Esistono tanti Franco Battiato, tante sfaccettature, tante epoche, esiste il Battiato prog, esiste quello rock, elettro, pop, cantautorale. Esistono un'infinità di Battiato, tante quante sono le emozioni che in questa vita è riuscito a regalare ai suoi ascoltatori. Ha scritto canzoni che oggi sono un caposaldo della musica italiana, ha scritto canzoni che in tanti non conoscono, ma che sarebbe bello potessero tornare prepotentemente nella vita di chi ha amato le sue cose più note, ha scritto cover che ormai vanno al di là del concetto di cover, avendo ormai una vita propria, esiste il Battiato mistico, quello delle canzoni iraniane, quello di Shock in my town, l'avanguardista, quello di quel trittico fenomenale che sono stati "L'era del cinghiale bianco", "Patriots" e "La voce del padrone".

Quando qualche anno fa (un bel po' di anni fa, ormai) riascoltai il Battiato pre-cose-che-conosciamo-tutti ne rimasi incantato. Come si resta incantati dai bianchi di Battisti, per dire, o dalla scoperta dell'esistenza di Enzo Carella. Una sorpresa che nel caso di Battiato ingigantiva ancora di più (si può? Chissà) la sua statura. Se esistesse un Olimpo lui sarebbe senza dubbio lì, dio tra i pochi dei che dall'alto guarda, sempre curioso, quello che avviene sotto di lui, ripercorrendo, perché no, la strada che lo ha visto sperimentare, "poppeggiare" ("E più si cresce e più mestieri nuovi, gli artisti pop, i manifesti ai muri"), cambiare, parlare di passaggi, di prospettive, mai piegarsi, scioccare.

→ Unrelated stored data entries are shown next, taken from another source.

-- pv_equiv track=rewrite | github.com/Tialo/sysan | task5/task.py | agreed_cluster_range
-- ===== SOURCE A (Python) =====
-- def matr_op(a, b, op):
--     n = len(a)
--     res = []
--     for i in range(n):
--         l = []
--         for j in range(n):
--             l.append(a[i][j] + b[i][j] if op == "+" else a[i][j] * b[i][j])
--         res.append(l)
--     return res
--
-- def agreed_cluster_range(A, B):
--     A_T = list(map(list, zip(*A)))
--     B_T = list(map(list, zip(*B)))
--     AB = matr_op(A, B, "*")
--     A_T_B_T = matr_op(A_T, B_T, "*")
--     summ_matr = matr_op(AB, A_T_B_T, "+")
--
--     ans = []
--     for i in range(len(A)):
--         for j in range(i):
--             if summ_matr[i][j] == 0:
--                 ans.append((i, j))
--     return ans
-- ===== SOURCE B (Python) =====
-- def agreed_cluster_range(A, B):
--     # Single pass over the lower triangle; no transposes or intermediate matrices.
--     return [(i, j) for i in range(len(A)) for j in range(i)
--             if A[i][j]*B[i][j] + A[j][i]*B[j][i] == 0]
-- ===== Notes on version B (the rewrite author's own statement) =====
-- stated objective: simpler
-- what changed: Replaces the two transpose constructions and three full matr_op passes (two products, one sum) by one comprehension over the lower triangle computing A[i][j]*B[i][j]+A[j][i]*B[j][i] inline.
import Mathlib
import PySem

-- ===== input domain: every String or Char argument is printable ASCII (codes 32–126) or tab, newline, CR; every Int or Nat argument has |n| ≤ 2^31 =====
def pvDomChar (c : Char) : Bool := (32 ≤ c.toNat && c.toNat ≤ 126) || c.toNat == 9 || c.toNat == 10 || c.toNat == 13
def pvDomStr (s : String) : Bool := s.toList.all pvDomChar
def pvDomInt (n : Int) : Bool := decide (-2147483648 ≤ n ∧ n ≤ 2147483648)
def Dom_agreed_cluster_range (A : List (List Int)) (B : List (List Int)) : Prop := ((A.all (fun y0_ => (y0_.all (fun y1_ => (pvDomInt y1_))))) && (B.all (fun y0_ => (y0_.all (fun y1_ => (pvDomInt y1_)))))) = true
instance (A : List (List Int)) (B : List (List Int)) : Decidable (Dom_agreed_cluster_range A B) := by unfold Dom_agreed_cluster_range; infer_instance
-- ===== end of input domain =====

-- B replaces A's transposes and three matr_op passes by one inline pass over the lower triangle (objective: simpler).
-- ===== PORT A =====
-- zip(*xss) followed by list(map(list, ...)): rows = the first m columns, m = min row length (0 for [])
def pvTranspose (xss : List (List Int)) : List (List Int) :=
  (List.range ((xss.map List.length).min?.getD 0)).map (fun j => xss.map (fun r => r.getD j 0))

def matr_op (a : List (List Int)) (b : List (List Int)) (op : String) : List (List Int) :=
  (List.range a.length).map (fun i =>
    (List.range a.length).map (fun j =>
      if op == "+" then (a.getD i []).getD j 0 + (b.getD i []).getD j 0
      else (a.getD i []).getD j 0 * (b.getD i []).getD j 0))

def agreed_cluster_range (A : List (List Int)) (B : List (List Int)) : List (Int × Int) :=
  let A_T := pvTranspose A
  let B_T := pvTranspose B
  let AB := matr_op A B "*"
  let A_T_B_T := matr_op A_T B_T "*"
  let summ_matr := matr_op AB A_T_B_T "+"
  (List.range A.length).foldl (fun ans i =>
    (List.range i).foldl (fun ans j =>
      if (summ_matr.getD i []).getD j 0 = 0 then ans ++ [((i : Int), (j : Int))] else ans) ans) []

-- ===== PORT B =====
def agreed_cluster_range_alt (A : List (List Int)) (B : List (List Int)) : List (Int × Int) :=
  (List.range A.length).flatMap (fun i =>
    ((List.range i).filter (fun j =>
      decide ((A.getD i []).getD j 0 * (B.getD i []).getD j 0
            + (A.getD j []).getD i 0 * (B.getD j []).getD i 0 = 0))).map
      (fun (j : Nat) => ((i : Int), (j : Int))))

-- ===== PRECONDITION & SPEC =====
-- Pre_ is exactly the set of inputs on which the Python A returns normally: either A is empty, or
-- every row of A has length >= len(A) with at least one of length exactly len(A) (otherwise the
-- transposed product raises IndexError), and B has at least len(A) rows, all of length >= len(A).
def Pre_agreed_cluster_range (A : List (List Int)) (B : List (List Int)) : Prop :=
  A.length = 0 ∨
    ((∀ r ∈ A, A.length ≤ r.length) ∧ (∃ r ∈ A, r.length = A.length) ∧
     A.length ≤ B.length ∧ (∀ r ∈ B, A.length ≤ r.length))
instance (A : List (List Int)) (B : List (List Int)) : Decidable (Pre_agreed_cluster_range A B) := by
  unfold Pre_agreed_cluster_range; infer_instance

def pvWitness_agreed_cluster_range : List (List Int) × List (List Int) :=
  ([[1, 2], [3, 4]], [[1, 0], [0, 1]])

def Spec_agreed_cluster_range (A : List (List Int)) (B : List (List Int)) (out : List (Int × Int)) : Prop := out = agreed_cluster_range_alt A B
instance (A : List (List Int)) (B : List (List Int)) (out : List (Int × Int)) : Decidable (Spec_agreed_cluster_range A B out) := by unfold Spec_agreed_cluster_range; infer_instance

-- ===== CLAIM (what is proved, stated in full; the proofs are below) =====
def Claim_equal_agreed_cluster_range : Prop := ∀ (A : List (List Int)) (B : List (List Int)), Dom_agreed_cluster_range A B → Pre_agreed_cluster_range A B → Spec_agreed_cluster_range A B (agreed_cluster_range A B)

-- ===== LEMMAS AND PROOFS =====
theorem pv_getD_range_map {α : Type} (f : Nat → α) (d : α) (i n : Nat) (h : i < n) :
    ((List.range n).map f).getD i d = f i := by
  simp [List.getD_eq_getElem?_getD, h]

theorem pv_getD_map_getD (A : List (List Int)) (g : List Int → Int) (j : Nat) (hj : j < A.length) :
    (A.map g).getD j 0 = g (A.getD j []) := by
  simp [List.getD_eq_getElem?_getD, List.getElem?_map, List.getElem?_eq_getElem hj]

theorem pv_min_ge (n : Nat) : ∀ (l : List Nat), (∀ x ∈ l, n ≤ x) → l ≠ [] → n ≤ l.min?.getD 0 := by
  intro l
  induction l with
  | nil => intro _ hne; exact absurd rfl hne
  | cons x t ih =>
    intro h _
    simp only [List.min?_cons, Option.getD_some]
    cases ht : t.min? with
    | none => simpa [Option.elim] using h x (by simp)
    | some m =>
      have htne : t ≠ [] := by rintro rfl; simp [List.min?] at ht
      have hm : n ≤ m := by
        have := ih (fun y hy => h y (by simp [hy])) htne
        rwa [ht, Option.getD_some] at this
      simpa [Option.elim] using le_min (h x (by simp)) hm

-- n ≤ min row length, when A is nonempty with all rows of length ≥ n
theorem pv_min_len_ge (A : List (List Int)) (n : Nat) (hne : A ≠ [])
    (h : ∀ r ∈ A, n ≤ r.length) : n ≤ ((A.map List.length).min?.getD 0) :=
  pv_min_ge n (A.map List.length)
    (by intro y hy; obtain ⟨r, hr, rfl⟩ := List.mem_map.mp hy; exact h r hr)
    (by intro e; exact hne (List.map_eq_nil_iff.mp e))

theorem pv_transpose_get (A : List (List Int)) (i j : Nat)
    (hi : i < (A.map List.length).min?.getD 0) (hj : j < A.length) :
    ((pvTranspose A).getD i []).getD j 0 = (A.getD j []).getD i 0 := by
  unfold pvTranspose
  rw [pv_getD_range_map _ _ _ _ hi, pv_getD_map_getD _ _ _ hj]

theorem pv_matr_op_get (a b : List (List Int)) (op : String) (i j : Nat)
    (hi : i < a.length) (hj : j < a.length) :
    ((matr_op a b op).getD i []).getD j 0 =
      if op == "+" then (a.getD i []).getD j 0 + (b.getD i []).getD j 0
      else (a.getD i []).getD j 0 * (b.getD i []).getD j 0 := by
  unfold matr_op
  rw [pv_getD_range_map _ _ _ _ hi, pv_getD_range_map _ _ _ _ hj]

theorem pv_matr_op_length (a b : List (List Int)) (op : String) :
    (matr_op a b op).length = a.length := by simp [matr_op]

-- entrywise value of A's summ matrix on the admitted inputs
theorem pv_summ_entry (A B : List (List Int))
    (h1 : ∀ r ∈ A, A.length ≤ r.length) (h3 : A.length ≤ B.length)
    (h4 : ∀ r ∈ B, A.length ≤ r.length)
    (i j : Nat) (hi : i < A.length) (hj : j < A.length) :
    ((matr_op (matr_op A B "*") (matr_op (pvTranspose A) (pvTranspose B) "*") "+").getD i []).getD j 0
      = (A.getD i []).getD j 0 * (B.getD i []).getD j 0
      + (A.getD j []).getD i 0 * (B.getD j []).getD i 0 := by
  have hAne : A ≠ [] := by intro h; rw [h] at hi; simp at hi
  have hBne : B ≠ [] := by
    intro h; rw [h] at h3
    have h0 : A.length = 0 := Nat.le_zero.mp (by simpa using h3)
    omega
  have hmA : A.length ≤ (A.map List.length).min?.getD 0 := pv_min_len_ge A A.length hAne h1
  have hmB : A.length ≤ (B.map List.length).min?.getD 0 := pv_min_len_ge B A.length hBne h4
  have hTA : (pvTranspose A).length = (A.map List.length).min?.getD 0 := by simp [pvTranspose]
  have hi' : i < (matr_op A B "*").length := by rw [pv_matr_op_length]; exact hi
  have hj' : j < (matr_op A B "*").length := by rw [pv_matr_op_length]; exact hj
  rw [pv_matr_op_get _ _ "+" i j hi' hj']
  have hiT : i < (pvTranspose A).length := by rw [hTA]; exact lt_of_lt_of_le hi hmA
  have hjT : j < (pvTranspose A).length := by rw [hTA]; exact lt_of_lt_of_le hj hmA
  rw [pv_matr_op_get A B "*" i j hi hj, pv_matr_op_get _ _ "*" i j hiT hjT]
  rw [pv_transpose_get A i j (lt_of_lt_of_le hi hmA) hj,
      pv_transpose_get B i j (lt_of_lt_of_le hi hmB) (lt_of_lt_of_le hj h3)]
  simp

-- ===== VERDICT (by name: the statement is the Claim_ definition above) =====
theorem agreed_cluster_range_spec : Claim_equal_agreed_cluster_range := by
  intro A B _ hpre
  unfold Spec_agreed_cluster_range agreed_cluster_range agreed_cluster_range_alt
  rcases hpre with h0 | ⟨h1, _, h3, h4⟩
  · simp [h0]
  · rw [PySem.List.foldl_congr_mem (g := fun ans i =>
      ans ++ ((List.range i).filter (fun j =>
        decide ((A.getD i []).getD j 0 * (B.getD i []).getD j 0
              + (A.getD j []).getD i 0 * (B.getD j []).getD i 0 = 0))).map
        (fun (j : Nat) => ((i : Int), (j : Int))))]
    · rw [PySem.List.foldl_append_eq_flatMap]; simp
    · intro acc i hi
      rw [PySem.List.foldl_append_ite]
      refine congrArg (fun l : List Nat => acc ++ l.map (fun (j : Nat) => ((i : Int), (j : Int)))) (List.filter_congr ?_)
      intro j hj
      have hi' : i < A.length := List.mem_range.mp hi
      have hj' : j < A.length := lt_trans (List.mem_range.mp hj) hi'
      rw [pv_summ_entry A B h1 h3 h4 i j hi' hj']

Era il 1972 e in quel capolavoro che è Fetus c'era una canzone che si chiama "Una cellula" e per chiudere un pezzo su di lui: "Cambieranno le mie cellule e il mio corpo nuova vita avrà. Le molecole che ho guaste, colpa dell'ereditarietà, sarò una cellula fra motori. Come una cellula vivrò. Viaggeremo più veloci della luce intorno al sole, come macchine del tempo contro il tempo che non vuole. Sarò una cellula fra motori come una cellula vivrò". Addio Maestro e grazie per la musica che ci hai lasciato.